-- pv_equiv track=rewrite | github.com/danee593/WebScraperImovirtual | inmovirtual_scraper.py | extract_primary_info
-- ===== SOURCE A (Python) =====
-- def extract_primary_info(required_keys: list, dictionary_to_verify: dict) -> dict:
--     primary_data = {}
--     if all([key in dictionary_to_verify for key in required_keys]):
--         for key in required_keys:
--             primary_data[key] = dictionary_to_verify[key]
--         return primary_data
--     else:
--         return None
-- ===== SOURCE B (Python) =====
-- def extract_primary_info(required_keys: list, dictionary_to_verify: dict) -> dict:
--     try:
--         return {key: dictionary_to_verify[key] for key in required_keys}
--     except KeyError:
--         return None
-- ===== Notes on version B (the rewrite author's own statement) =====
-- stated objective: idiomatic
-- what changed: EAFP instead of LBYL: one dict comprehension inside try/except KeyError replaces the all([...])-validation pass plus a separate copy loop, so a single pass with no materialised boolean list or flag.
import Mathlib
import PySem

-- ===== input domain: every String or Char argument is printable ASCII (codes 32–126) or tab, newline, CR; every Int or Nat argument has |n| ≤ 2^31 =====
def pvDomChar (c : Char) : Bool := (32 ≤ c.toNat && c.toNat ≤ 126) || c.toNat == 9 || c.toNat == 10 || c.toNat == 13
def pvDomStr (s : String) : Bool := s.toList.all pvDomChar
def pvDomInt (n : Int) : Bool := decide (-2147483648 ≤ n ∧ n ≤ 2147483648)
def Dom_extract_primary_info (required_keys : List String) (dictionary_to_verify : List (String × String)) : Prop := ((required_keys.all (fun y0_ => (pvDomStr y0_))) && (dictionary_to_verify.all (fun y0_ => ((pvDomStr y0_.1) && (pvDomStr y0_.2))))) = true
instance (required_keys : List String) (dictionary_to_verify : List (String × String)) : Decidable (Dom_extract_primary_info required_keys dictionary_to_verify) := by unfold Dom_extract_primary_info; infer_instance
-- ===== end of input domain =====

-- B replaces A's validate-then-copy (all() pass, then a copy loop) by a single EAFP pass that
-- builds the dict and aborts with None on the first missing key (idiomatic rewrite, same cost).

-- ===== PORT A =====
-- A: check all keys present, then copy them one by one into a fresh dict; else None.
def extract_primary_info (required_keys : List String) (dictionary_to_verify : List (String × String)) : Option (List (String × String)) :=
  let dv := PySem.Dict.mk dictionary_to_verify
  let primary_data : PySem.Dict String String := PySem.Dict.empty
  if required_keys.all (fun key => dv.contains key) then
    some ((required_keys.foldl (fun pd key => pd.insert key (dv.getD key "")) primary_data).items)
  else
    none

-- ===== PORT B =====
-- B: one pass building the dict, returning none at the first missing key (the KeyError of the
-- comprehension caught by the except).
def extract_primary_info_altGo (dv : PySem.Dict String String) : List String → PySem.Dict String String → Option (PySem.Dict String String)
  | [], acc => some acc
  | key :: ks, acc =>
    match dv.get? key with
    | none => none
    | some v => extract_primary_info_altGo dv ks (acc.insert key v)

def extract_primary_info_alt (required_keys : List String) (dictionary_to_verify : List (String × String)) : Option (List (String × String)) :=
  (extract_primary_info_altGo (PySem.Dict.mk dictionary_to_verify) required_keys PySem.Dict.empty).map (·.items)

-- ===== PRECONDITION & SPEC =====
def Spec_extract_primary_info (required_keys : List String) (dictionary_to_verify : List (String × String)) (out : Option (List (String × String))) : Prop := out = extract_primary_info_alt required_keys dictionary_to_verify
instance (required_keys : List String) (dictionary_to_verify : List (String × String)) (out : Option (List (String × String))) : Decidable (Spec_extract_primary_info required_keys dictionary_to_verify out) := by unfold Spec_extract_primary_info; infer_instance

-- ===== CLAIM (what is proved, stated in full; the proofs are below) =====
def Claim_equal_extract_primary_info : Prop := ∀ (required_keys : List String) (dictionary_to_verify : List (String × String)), Dom_extract_primary_info required_keys dictionary_to_verify → Spec_extract_primary_info required_keys dictionary_to_verify (extract_primary_info required_keys dictionary_to_verify)

-- ===== LEMMAS AND PROOFS =====
theorem altGo_char (dv : PySem.Dict String String) (rk : List String) (acc : PySem.Dict String String) :
    extract_primary_info_altGo dv rk acc =
      if rk.all (fun key => dv.contains key) then
        some (rk.foldl (fun pd key => pd.insert key (dv.getD key "")) acc)
      else none := by
  induction rk generalizing acc with
  | nil => simp [extract_primary_info_altGo]
  | cons k ks ih =>
    cases h : dv.get? k with
    | none =>
      have hc : dv.contains k = false := by
        rw [PySem.Dict.contains_eq_isSome_get?, h]; rfl
      simp [extract_primary_info_altGo, h, hc]
    | some v =>
      have hc : dv.contains k = true := by
        rw [PySem.Dict.contains_eq_isSome_get?, h]; rfl
      have hg : dv.getD k "" = v := PySem.Dict.getD_of_get?_eq_some dv "" h
      simp [extract_primary_info_altGo, h, ih, hc, hg]

-- ===== VERDICT (by name: the statement is the Claim_ definition above) =====
theorem extract_primary_info_spec : Claim_equal_extract_primary_info := by
  intro rk d _
  unfold Spec_extract_primary_info extract_primary_info extract_primary_info_alt
  rw [altGo_char]
  split <;> simp_all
————
### Exercise
Pull every line containing "empty" from the material above.

### Result of this exercise
  let primary_data : PySem.Dict String String := PySem.Dict.empty
  (extract_primary_info_altGo (PySem.Dict.mk dictionary_to_verify) required_keys PySem.Dict.empty).map (·.items)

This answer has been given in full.